Page 1 of 1
is $_SERVER['DOCUMENT_ROOT'] safe?
Posted: Wed Aug 16, 2006 9:32 pm
by Luke
Is there anything unsafe about using the $_SERVER['DOCUMENT_ROOT'] to get the root directory? I read on php.net that IIS doesn't always support it, but are there any other potential problems with it? I've become sort of paranoid about $_SERVER variables and I'm not sure if I should be.
Posted: Wed Aug 16, 2006 9:35 pm
by feyd
The web server sets it based on it's own internals, no user input is involved.
Posted: Wed Aug 16, 2006 9:35 pm
by daedalus__
'DOCUMENT_ROOT' doesn't work on my laptop, which is using IIS.

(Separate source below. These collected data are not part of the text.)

-- pv_equiv track=rewrite | github.com/MahboobMMonza/DMOJSolutions | Renaming_Script/duplicate_remover.py | dict_filter
-- ===== SOURCE A (Python) =====
-- def dict_filter(subs: dict):
--     problem_ids = {}
--     for i, sub in enumerate(subs):
--         problem_name = subs[sub]['problem']
--         if problem_name in problem_ids:
--             problem_ids[problem_name].append(sub)
--         else:
--             problem_ids[problem_name] = [sub]
--     return {k: v for k, v in problem_ids.items() if len(v) > 1}
-- ===== SOURCE B (Python) =====
-- def dict_filter(subs: dict):
--     # tally first: how many submissions share each problem name
--     counts = {}
--     for sub in subs:
--         name = subs[sub]['problem']
--         counts[name] = counts.get(name, 0) + 1
--     # then collect only the duplicated ones, in the same order
--     result = {}
--     for sub in subs:
--         name = subs[sub]['problem']
--         if counts[name] > 1:
--             result.setdefault(name, []).append(sub)
--     return result
-- ===== Notes on version B (the rewrite author's own statement) =====
-- stated objective: alternative
-- what changed: A builds a full name-to-submissions grouping and then discards the singleton groups with a final dict-comprehension filter; B first tallies a count per problem name in one pass and then, in a second pass over subs, collects a submission into the result only when its name's count exceeds 1, so no filtering step and no singleton groups are ever built.
import Mathlib
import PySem

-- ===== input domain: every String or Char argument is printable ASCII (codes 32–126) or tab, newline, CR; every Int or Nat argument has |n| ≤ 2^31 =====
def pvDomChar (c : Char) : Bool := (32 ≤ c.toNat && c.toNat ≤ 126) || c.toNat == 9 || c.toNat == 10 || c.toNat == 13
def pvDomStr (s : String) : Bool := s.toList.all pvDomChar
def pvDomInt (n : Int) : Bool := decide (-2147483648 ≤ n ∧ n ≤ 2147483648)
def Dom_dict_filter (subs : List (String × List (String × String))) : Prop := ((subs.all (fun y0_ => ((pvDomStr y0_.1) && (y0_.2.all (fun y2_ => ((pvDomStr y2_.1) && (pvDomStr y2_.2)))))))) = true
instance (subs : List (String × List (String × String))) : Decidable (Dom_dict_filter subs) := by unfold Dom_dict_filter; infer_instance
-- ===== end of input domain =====

-- B re-decomposes A: instead of grouping everything and then filtering out singleton
-- groups, B tallies a per-name count first and collects only duplicated submissions
-- in a second pass (objective: alternative decomposition, same asymptotic cost).

-- subs[sub]['problem'] (both Pythons compute it the same way); "" is never read under Pre_
def pvName (p : String × List (String × String)) : String :=
  (PySem.Dict.mk p.2).getD "problem" ""

-- ===== PORT A =====
def dict_filter (subs : List (String × List (String × String))) : List (String × List String) :=
  let problem_ids := subs.foldl (fun d sub =>
      let problem_name := pvName sub
      if d.contains problem_name then
        d.modify problem_name [] (fun v => v ++ [sub.1])   -- problem_ids[problem_name].append(sub)
      else
        d.insert problem_name [sub.1]) PySem.Dict.empty
  problem_ids.items.filter (fun kv => decide (1 < kv.2.length))

-- ===== PORT B =====
def dict_filter_alt (subs : List (String × List (String × String))) : List (String × List String) :=
  let counts := subs.foldl (fun c sub =>
      let name := pvName sub
      c.insert name (c.getD name 0 + 1))
      (PySem.Dict.empty : PySem.Dict String Int)              -- counts[name] = counts.get(name, 0) + 1
  let result := subs.foldl (fun r sub =>
      let name := pvName sub
      if counts.getD name 0 > 1 then                          -- counts[name] > 1 (name is always present)
        r.modify name [] (fun v => v ++ [sub.1])              -- result.setdefault(name, []).append(sub)
      else r) PySem.Dict.empty
  result.items

-- ===== PRECONDITION & SPEC =====
-- Pre_ excludes exactly the dicts in which some submission's record lacks the key
-- "problem": there subs[sub]['problem'] raises KeyError (in A and in B alike).
def Pre_dict_filter (subs : List (String × List (String × String))) : Prop :=
  ∀ p ∈ subs, (PySem.Dict.mk p.2).contains "problem" = true
instance (subs : List (String × List (String × String))) : Decidable (Pre_dict_filter subs) := by unfold Pre_dict_filter; infer_instance
def pvWitness_dict_filter : (List (String × List (String × String))) :=
  [("s1", [("problem", "a")]), ("s2", [("problem", "a")]), ("s3", [("problem", "b")])]
def Spec_dict_filter (subs : List (String × List (String × String))) (out : List (String × List String)) : Prop := out = dict_filter_alt subs
instance (subs : List (String × List (String × String))) (out : List (String × List String)) : Decidable (Spec_dict_filter subs out) := by unfold Spec_dict_filter; infer_instance

-- ===== CLAIM (what is proved, stated in full; the proofs are below) =====
def Claim_equal_dict_filter : Prop := ∀ (subs : List (String × List (String × String))), Dom_dict_filter subs → Pre_dict_filter subs → Spec_dict_filter subs (dict_filter subs)

-- ===== LEMMAS AND PROOFS =====

-- the grouping loop both programs share, abstracted over the list it runs on
def pvGroup (l : List (String × List (String × String))) : PySem.Dict String (List String) :=
  l.foldl (fun d p => d.modify (pvName p) [] (fun v => v ++ [p.1])) PySem.Dict.empty

-- names whose submission count in subs exceeds 1 (B's collection condition)
def pvDup (subs : List (String × List (String × String)))
    (p : String × List (String × String)) : Bool :=
  decide (1 < (subs.map pvName).count (pvName p))

-- A's if/else branch pair is a single dict.modify step
theorem pv_stepA (d : PySem.Dict String (List String)) (n s : String) :
    (if d.contains n then d.modify n [] (fun v => v ++ [s]) else d.insert n [s])
      = d.modify n [] (fun v => v ++ [s]) := by
  by_cases h : d.contains n = true
  · simp [h]
  · simp at h
    simp [h, PySem.Dict.insert, PySem.Dict.modify, PySem.Dict.getD_of_not_contains d ([] : List String) h]

theorem pv_groupA (subs : List (String × List (String × String))) :
    (subs.foldl (fun d sub =>
      let problem_name := pvName sub
      if d.contains problem_name then d.modify problem_name [] (fun v => v ++ [sub.1])
      else d.insert problem_name [sub.1]) PySem.Dict.empty) = pvGroup subs := by
  unfold pvGroup
  congr 1
  funext d sub
  exact pv_stepA d (pvName sub) sub.1

theorem pv_group_eq_map (l : List (String × List (String × String))) :
    pvGroup l = (l.map (fun p => (pvName p, p.1))).foldl
      (fun d q => d.modify q.1 [] (fun v => v ++ [q.2])) PySem.Dict.empty := by
  rw [List.foldl_map]; rfl

-- closed form of the grouping loop's items: keys in first-appearance order, all matching subs
theorem pv_items_group (l : List (String × List (String × String))) :
    (pvGroup l).items
      = (PySem.Set.ofList (l.map pvName)).map
          (fun k => (k, (l.filter (fun p => pvName p == k)).map (fun p => p.1))) := by
  have hnd : (pvGroup l).keys.Nodup := by
    apply PySem.Dict.nodup_keys_foldl_modify_key
    simp [PySem.Dict.keys_empty]
  have hkeys : (pvGroup l).keys = PySem.Set.ofList (l.map pvName) := by
    unfold pvGroup
    rw [PySem.Dict.keys_foldl_modify_key l pvName ([] : List String)
      (fun _ p v => v ++ [p.1]) PySem.Dict.empty]
    simp [PySem.Dict.keys_empty, PySem.Set.ofList, PySem.Set.update]
  have hget : ∀ k, (pvGroup l).getD k []
      = (l.filter (fun p => pvName p == k)).map (fun p => p.1) := by
    intro k
    rw [pv_group_eq_map, PySem.Dict.getD_foldl_modify_append]
    simp [List.filter_map, Function.comp_def]
  rw [PySem.Dict.items_eq_map_keys (pvGroup l) hnd ([] : List String), hkeys]
  exact List.map_congr_left (fun k _ => by rw [hget k])

-- B's count table reads off the multiplicity of a name in subs
theorem pv_counts (subs : List (String × List (String × String))) (n : String) :
    (subs.foldl (fun c sub => c.insert (pvName sub) (c.getD (pvName sub) 0 + 1))
        PySem.Dict.empty).getD n 0 = ((subs.map pvName).count n : Int) := by
  have h := List.foldl_map (f := pvName)
    (g := fun (c : PySem.Dict String Int) x => c.insert x (c.getD x 0 + 1))
    (l := subs) (init := PySem.Dict.empty)
  rw [← h, PySem.Dict.getD_foldl_insert_add_one]
  simp [PySem.Dict.getD_empty]

-- a fold that skips the elements failing p is the fold over the filtered list
theorem pv_foldl_if_filter {α σ : Type} (g : σ → α → σ) (p : α → Bool) :
    ∀ (l : List α) (s : σ),
      l.foldl (fun s x => if p x then g s x else s) s = (l.filter p).foldl g s := by
  intro l
  induction l with
  | nil => intro s; rfl
  | cons x l ih =>
      intro s
      by_cases h : p x = true
      · simp [h, ih]
      · simp at h; simp [h, ih]

-- first-occurrence dedup commutes with filter
theorem pv_update_filter {α : Type} [BEq α] [LawfulBEq α] (p : α → Bool) :
    ∀ (l : List α) (s : List α),
      (PySem.Set.update s l).filter p = PySem.Set.update (s.filter p) (l.filter p) := by
  intro l
  induction l with
  | nil => intro s; rfl
  | cons x l ih =>
      intro s
      have hstep : (PySem.Set.add s x).filter p
          = if p x then PySem.Set.add (s.filter p) x else s.filter p := by
        by_cases hc : x ∈ s <;> by_cases hp : p x = true <;>
          simp [PySem.Set.add, hc, hp, List.mem_filter]
      show (PySem.Set.update (PySem.Set.add s x) l).filter p = _
      rw [ih (PySem.Set.add s x), hstep]
      by_cases hp : p x = true
      · simp [hp, PySem.Set.update]
      · simp at hp; simp [hp, PySem.Set.update]

theorem pv_ofList_filter {α : Type} [BEq α] [LawfulBEq α] (p : α → Bool) (l : List α) :
    (PySem.Set.ofList l).filter p = PySem.Set.ofList (l.filter p) := by
  have h := pv_update_filter p l []
  simpa [PySem.Set.ofList, PySem.Set.update] using h

-- B computes the grouping of exactly the duplicated submissions
theorem pv_altB (subs : List (String × List (String × String))) :
    dict_filter_alt subs = (pvGroup (subs.filter (pvDup subs))).items := by
  have hstep : (fun (r : PySem.Dict String (List String)) sub =>
        if (subs.foldl (fun c sub => c.insert (pvName sub) (c.getD (pvName sub) 0 + 1))
            (PySem.Dict.empty : PySem.Dict String Int)).getD (pvName sub) 0 > 1
        then r.modify (pvName sub) [] (fun v => v ++ [sub.1]) else r)
      = (fun r sub => if pvDup subs sub then r.modify (pvName sub) [] (fun v => v ++ [sub.1]) else r) := by
    funext r sub
    rw [pv_counts]
    by_cases h : pvDup subs sub = true
    · have h' : (1 : Int) < ((subs.map pvName).count (pvName sub) : Int) := by
        simp [pvDup] at h; exact_mod_cast h
      simp [h, h']
    · simp only [Bool.not_eq_true] at h
      have h' : ¬ (1 : Int) < ((subs.map pvName).count (pvName sub) : Int) := by
        simp [pvDup] at h; exact_mod_cast Nat.not_lt.mpr h
      simp [h, h']
  show (subs.foldl (fun r sub =>
        if (subs.foldl (fun c sub => c.insert (pvName sub) (c.getD (pvName sub) 0 + 1))
            (PySem.Dict.empty : PySem.Dict String Int)).getD (pvName sub) 0 > 1
        then r.modify (pvName sub) [] (fun v => v ++ [sub.1]) else r) PySem.Dict.empty).items
      = (pvGroup (subs.filter (pvDup subs))).items
  rw [hstep, pv_foldl_if_filter]
  rfl

theorem pv_main (subs : List (String × List (String × String))) :
    dict_filter subs = dict_filter_alt subs := by
  rw [pv_altB]
  show ((subs.foldl (fun d sub =>
      let problem_name := pvName sub
      if d.contains problem_name then d.modify problem_name [] (fun v => v ++ [sub.1])
      else d.insert problem_name [sub.1]) PySem.Dict.empty).items.filter
        (fun kv => decide (1 < kv.2.length)))
    = (pvGroup (subs.filter (pvDup subs))).items
  rw [pv_groupA, pv_items_group, pv_items_group, List.filter_map]
  have hlen : ∀ k : String,
      ((subs.filter (fun p => pvName p == k)).map (fun p => p.1)).length
        = (subs.map pvName).count k := by
    intro k
    rw [List.length_map, ← List.countP_eq_length_filter, List.count, List.countP_map]
    rfl
  have hmapfilter : (subs.filter (pvDup subs)).map pvName
      = (subs.map pvName).filter (fun n => decide (1 < (subs.map pvName).count n)) := by
    rw [List.filter_map]
    rfl
  have hkeys : ((PySem.Set.ofList (subs.map pvName)).filter
        ((fun kv => decide (1 < kv.2.length)) ∘
          (fun k => (k, (subs.filter (fun p => pvName p == k)).map (fun p => p.1)))))
      = PySem.Set.ofList ((subs.filter (pvDup subs)).map pvName) := by
    rw [hmapfilter, ← pv_ofList_filter]
    apply List.filter_congr
    intro k _
    simp [Function.comp, hlen k]
  rw [hkeys]
  apply List.map_congr_left
  intro k hk
  have hk1 : k ∈ (subs.filter (pvDup subs)).map pvName := (PySem.Set.mem_ofList _ k).mp hk
  have hqk : 1 < (subs.map pvName).count k := by
    rcases List.mem_map.mp hk1 with ⟨p, hp, hpk⟩
    have h2 := (List.mem_filter.mp hp).2
    simp [pvDup] at h2
    rwa [hpk] at h2
  have hvals : (subs.filter (pvDup subs)).filter (fun p => pvName p == k)
      = subs.filter (fun p => pvName p == k) := by
    rw [List.filter_filter]
    apply List.filter_congr
    intro p _
    by_cases h : pvName p = k
    · simp [pvDup, h, hqk]
    · simp [h]
  rw [hvals]

-- ===== VERDICT (by name: the statement is the Claim_ definition above) =====
theorem dict_filter_spec : Claim_equal_dict_filter := by
  intro subs _ _
  unfold Spec_dict_filter
  exact pv_main subs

Posted: Wed Aug 16, 2006 9:37 pm
by feyd
Daedalus- wrote:'DOCUMENT_ROOT' doesn't work on my laptop, which is using IIS.

1 second snipe.. oh yeah.


Posted: Thu Aug 17, 2006 12:36 pm
by volka
If the webserver/environment doe not provide a value for document root (or similar) php-cgi sets _SERVER[DOCUMENT_ROOT] to the value of
the php.ini parameter doc_root.
cgi_main.c wrote:if (!env_document_root) {
/* ini version of document root */
if (!env_document_root) {
env_document_root = PG(doc_root);
}
php-isapi tries to map / to the
real pathphp5isapi.c wrote:static_variable_buf[0] = '/';
static_variable_buf[1] = 0;
variable_len = 2;
if (lpECB->ServerSupportFunction(lpECB->ConnID, HSE_REQ_MAP_URL_TO_PATH_EX, static_variable_buf, &variable_len, (LPDWORD) &humi)) {
/* Remove trailing \ */
if (humi.lpszPath[variable_len-2] == '\\') {
humi.lpszPath[variable_len-2] = 0;
}
php_register_variable("DOCUMENT_ROOT", humi.lpszPath, track_vars_array TSRMLS_CC);
}
and I can't find an other attempt to set DOCUMENT_ROOT. So it depends on wether the server supports HSE_REQ_MAP_URL_TO_PATH_EX or not.